Liberia is a former American colony. English is the official language. They are mostly Christian. They are closer physically to Rio than to Syria. The flag is a modified American flag. All poor brownish people aren’t just some big giant borg mind out there, you know.
It’s amazing how ethnocentric people can be. Sure, there’s a tiny chance we’ll have an actual outbreak in the U.S. (either due to natural spread or why not, terrorism), but Americans and their media are so focused on that hypothetical rather than the hundreds being infected every day in West Africa, sentenced to die horrific deaths for something largely out of their control (i.e. you can’t blame someone who has compassion and cares for their infected relative and is ignorant about germ theory).
We spend so much money, resources, and lives on our foreign adventures, and despite all that we’ve lost, Iraq (our biggest recent adventure) is worse for our having done so. Here in West Africa, this is a foreign adventure that is unequivocably a good thing that will save lives and increase your reputation, and the First World nations are dithering because I guess it’s scarier to lose some guys to a disease than to enemy bullets?
Would it help if we pretend Ebola is a terrorist firing nano-bullets at us?
Excuse me? What is your problem?
I will not tolerate an accusation of racism. I was talking about physical distance. That and that only. You are the one who decided to fly off the handle and make this a discussion about race. I have no interest in that discussion. You have no idea what my actual opinion is so don’t put words in my mouth.
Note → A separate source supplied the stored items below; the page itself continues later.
-- pv_equiv track=rewrite | github.com/JoshuaOliphant/herald | src/herald/heartbeat/reader.py | _has_meaningful_content
-- ===== SOURCE A (Python) =====
-- def _has_meaningful_content(content: str) -> bool:
--     """
--     Check if markdown content has meaningful text beyond headers and whitespace.
--
--     Args:
--         content: The markdown content to check
--
--     Returns:
--         True if content has non-header, non-whitespace text
--         False if content is empty, only whitespace, or only markdown headers
--     """
--     # Split into lines and check each one
--     lines = content.split("\n")
--
--     for line in lines:
--         stripped = line.strip()
--
--         # Skip empty lines
--         if not stripped:
--             continue
--
--         # Skip markdown headers (lines starting with #)
--         if stripped.startswith("#"):
--             continue
--
--         # Found a line with meaningful content
--         return True
--
--     # No meaningful content found
--     return False
-- ===== SOURCE B (Python) =====
-- def _has_meaningful_content(content: str) -> bool:
--     # Single pass over characters: a tiny state machine instead of split/strip per line.
--     # skipping == True means we are inside a header line ('#' seen first) and wait for '\n'.
--     skipping = False
--     for ch in content:
--         if ch == "\n":
--             skipping = False
--         elif skipping:
--             pass
--         elif ch.isspace():
--             pass
--         elif ch == "#":
--             skipping = True
--         else:
--             return True
--     return False
-- ===== Notes on version B (the rewrite author's own statement) =====
-- stated objective: alternative
-- what changed: Replaced the split-into-lines/strip/startswith per-line loop by a single character-level state machine that scans the string once with one boolean state (inside-a-header), never building the line list or stripped copies.
import Mathlib
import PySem

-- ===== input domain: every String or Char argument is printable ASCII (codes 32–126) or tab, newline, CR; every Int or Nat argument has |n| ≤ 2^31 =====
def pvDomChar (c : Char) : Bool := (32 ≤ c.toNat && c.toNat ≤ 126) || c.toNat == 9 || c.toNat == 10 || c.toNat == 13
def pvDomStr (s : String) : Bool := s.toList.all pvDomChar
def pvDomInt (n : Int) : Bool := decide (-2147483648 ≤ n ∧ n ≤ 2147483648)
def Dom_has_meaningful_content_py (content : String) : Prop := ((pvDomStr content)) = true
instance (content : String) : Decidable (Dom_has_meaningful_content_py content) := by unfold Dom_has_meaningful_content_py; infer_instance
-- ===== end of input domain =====

-- B replaces A's split("\n")/strip()/startswith per-line loop by a single character-level
-- state machine over the string (objective: alternative, same O(n) cost, no line list built).

-- ===== PORT A =====
-- the 'for line in lines' loop of A, as structural recursion over the line list
def hmcLinesLoop : List (List Char) → Bool
  | [] => false
  | line :: rest =>
    let stripped := PySem.Chars.strip line
    if stripped.isEmpty then hmcLinesLoop rest
    else if PySem.Chars.startswith stripped ['#'] then hmcLinesLoop rest
    else true

def has_meaningful_content_py (content : String) : Bool :=
  hmcLinesLoop (PySem.Chars.splitOn content.toList ['\n'])

-- ===== PORT B =====
-- Source B's state machine: 'skipping' = inside a header line, waiting for '\n'
def hmcAltGo : Bool → List Char → Bool
  | _, [] => false
  | skipping, c :: rest =>
    if c = '\n' then hmcAltGo false rest
    else if skipping then hmcAltGo skipping rest
    else if PySem.Chars.isspace c then hmcAltGo skipping rest
    else if c = '#' then hmcAltGo true rest
    else true

def has_meaningful_content_py_alt (content : String) : Bool :=
  hmcAltGo false content.toList

-- ===== PRECONDITION & SPEC =====
def Spec_has_meaningful_content_py (content : String) (out : Bool) : Prop := out = has_meaningful_content_py_alt content
instance (content : String) (out : Bool) : Decidable (Spec_has_meaningful_content_py content out) := by unfold Spec_has_meaningful_content_py; infer_instance

-- ===== CLAIM (what is proved, stated in full; the proofs are below) =====
def Claim_equal_has_meaningful_content_py : Prop := ∀ (content : String), Dom_has_meaningful_content_py content → Spec_has_meaningful_content_py content (has_meaningful_content_py content)

-- ===== LEMMAS AND PROOFS =====

-- proof-side model of split("\n")
def hmcSplit : List Char → List (List Char)
  | [] => [[]]
  | c :: rest =>
    if c = '\n' then [] :: hmcSplit rest
    else
      match hmcSplit rest with
      | [] => [[c]]
      | h :: t => (c :: h) :: t

def hmcConsHead (pre : List Char) : List (List Char) → List (List Char)
  | [] => [pre]
  | h :: t => (pre ++ h) :: t

lemma hmcSplit_ne_nil (cs : List Char) : hmcSplit cs ≠ [] := by
  cases cs with
  | nil => simp [hmcSplit]
  | cons c rest =>
    simp only [hmcSplit]
    split <;> simp_all
    split <;> simp_all

lemma hmc_go_succ (n : Nat) (c : Char) (rest cur : List Char) (acc : List (List Char)) :
    PySem.Chars.splitOn.go ['\n'] (n+1) (c::rest) cur acc =
      if c = '\n' then PySem.Chars.splitOn.go ['\n'] n rest [] (cur.reverse :: acc)
      else PySem.Chars.splitOn.go ['\n'] n rest (c::cur) acc := by
  rcases eq_or_ne c '\n' with h | h
  · simp [PySem.Chars.splitOn.go, List.isPrefixOf, h]
  · simp [PySem.Chars.splitOn.go, List.isPrefixOf, h, Ne.symm h]

lemma hmc_go_spec : ∀ (fuel : Nat) (l cur : List Char) (acc : List (List Char)),
    l.length < fuel →
    PySem.Chars.splitOn.go ['\n'] fuel l cur acc = acc.reverse ++ hmcConsHead cur.reverse (hmcSplit l) := by
  intro fuel
  induction fuel with
  | zero => intro l cur acc h; omega
  | succ n ih =>
    intro l cur acc h
    cases l with
    | nil =>
      simp [PySem.Chars.splitOn.go, hmcSplit, hmcConsHead]
    | cons c rest =>
      rw [hmc_go_succ]
      have hlen : rest.length < n := by simpa using Nat.lt_of_succ_lt_succ h
      rcases hl : hmcSplit rest with _ | ⟨h1, t⟩
      · exact absurd hl (hmcSplit_ne_nil rest)
      by_cases hc : c = '\n'
      · rw [if_pos hc, ih rest [] (cur.reverse :: acc) hlen]
        subst hc
        simp [hmcSplit, hl, hmcConsHead]
      · rw [if_neg hc, ih rest (c :: cur) acc hlen]
        simp [hmcSplit, hc, hl, hmcConsHead]

lemma hmc_splitOn_eq (cs : List Char) :
    PySem.Chars.splitOn cs ['\n'] = hmcSplit cs := by
  rw [PySem.Chars.splitOn, hmc_go_spec (cs.length + 1) cs [] [] (by omega)]
  rcases hl : hmcSplit cs with _ | ⟨h, t⟩
  · exact absurd hl (hmcSplit_ne_nil cs)
  · simp [hmcConsHead]

lemma hmc_strip_cons_space {c : Char} (l : List Char) (h : PySem.Chars.isspace c = true) :
    PySem.Chars.strip (c :: l) = PySem.Chars.strip l := by
  simp [PySem.Chars.strip, PySem.Chars.lstrip, h]

lemma hmc_strip_cons_nonspace {c : Char} (l : List Char) (h : PySem.Chars.isspace c = false) :
    PySem.Chars.strip (c :: l) = c :: PySem.Chars.rstrip l := by
  simp only [PySem.Chars.strip, PySem.Chars.lstrip, PySem.Chars.rstrip,
    List.dropWhile_cons, h, Bool.false_eq_true, if_false, List.reverse_cons,
    List.dropWhile_append]
  split
  · next he =>
    simp only [List.isEmpty_iff] at he
    simp [he]
  · simp

lemma hmc_main (cs : List Char) :
    hmcAltGo false cs = hmcLinesLoop (hmcSplit cs) ∧
    hmcAltGo true cs = hmcLinesLoop (hmcSplit cs).tail := by
  induction cs with
  | nil => simp [hmcAltGo, hmcSplit, hmcLinesLoop, PySem.Chars.strip,
      PySem.Chars.lstrip, PySem.Chars.rstrip]
  | cons c rest ih =>
    by_cases hnl : c = '\n'
    · subst hnl
      refine ⟨?_, ?_⟩
      · rw [show hmcAltGo false ('\n' :: rest) = hmcAltGo false rest by simp [hmcAltGo],
          ih.1]
        simp [hmcSplit, hmcLinesLoop, PySem.Chars.strip, PySem.Chars.lstrip,
          PySem.Chars.rstrip]
      · rw [show hmcAltGo true ('\n' :: rest) = hmcAltGo false rest by simp [hmcAltGo],
          ih.1]
        simp [hmcSplit]
    · rcases hl : hmcSplit rest with _ | ⟨h', t⟩
      · exact absurd hl (hmcSplit_ne_nil rest)
      have hsp : hmcSplit (c :: rest) = (c :: h') :: t := by
        simp [hmcSplit, hnl, hl]
      have htrue : hmcAltGo true (c :: rest) = hmcAltGo true rest := by
        simp [hmcAltGo, hnl]
      have htail : hmcAltGo true (c :: rest) = hmcLinesLoop (hmcSplit (c :: rest)).tail := by
        rw [htrue, ih.2, hl, hsp, List.tail_cons, List.tail_cons]
      refine ⟨?_, htail⟩
      by_cases hspace : PySem.Chars.isspace c = true
      · rw [show hmcAltGo false (c :: rest) = hmcAltGo false rest by
            simp [hmcAltGo, hnl, hspace], ih.1, hl, hsp]
        simp only [hmcLinesLoop, hmc_strip_cons_space h' hspace]
      · have hs := hmc_strip_cons_nonspace h' (by simpa using hspace)
        by_cases hhash : c = '#'
        · subst hhash
          rw [show hmcAltGo false ('#' :: rest) = hmcAltGo true rest by
              simp [hmcAltGo, hspace], ih.2, hl, hsp]
          simp [hmcLinesLoop, hs, PySem.Chars.startswith, List.isPrefixOf]
        · rw [show hmcAltGo false (c :: rest) = true by
              simp [hmcAltGo, hnl, hspace, hhash], hsp]
          simp [hmcLinesLoop, hs, PySem.Chars.startswith, List.isPrefixOf, Ne.symm hhash]

-- ===== VERDICT (by name: the statement is the Claim_ definition above) =====
theorem has_meaningful_content_py_spec : Claim_equal_has_meaningful_content_py := by
  intro content _
  unfold Spec_has_meaningful_content_py has_meaningful_content_py has_meaningful_content_py_alt
  rw [hmc_splitOn_eq, (hmc_main content.toList).1]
Sorry, I’m just trying to make sense of the idea that “the terrorists” can be characterized as “close” to Liberia, even in a relative way. Damascus, to pick a sketchy place, is 3,500 miles from Monrovia. AQIM, Boko Haram and maybe Shabab are closer, but none of them have any connection to the area and none are in any shape to be running sophisticated biological weapons programs.
Germ theory? Even a bronze age understanding of disease is a sufficient basis to understand when someone tells you that touching sick people or their fluids makes you sick. The problem is not people who don’t know how disease works, it’s the ones who think they know how disease works but don’t and are stubbornly resistant - sometimes murderously so - to being corrected.
I think it’s more people who know how disease works, but are still unwilling to abandon their wives and fathers and sisters to die alone without care, or lay unburied after death.
Don’t be so sure. From the Bronze Age to the present, it’s still exasperatingly common for people (and not just in places like Liberia) to attribute disease and other misfortune to deities, witchcraft, and the like, rather than something real like germs.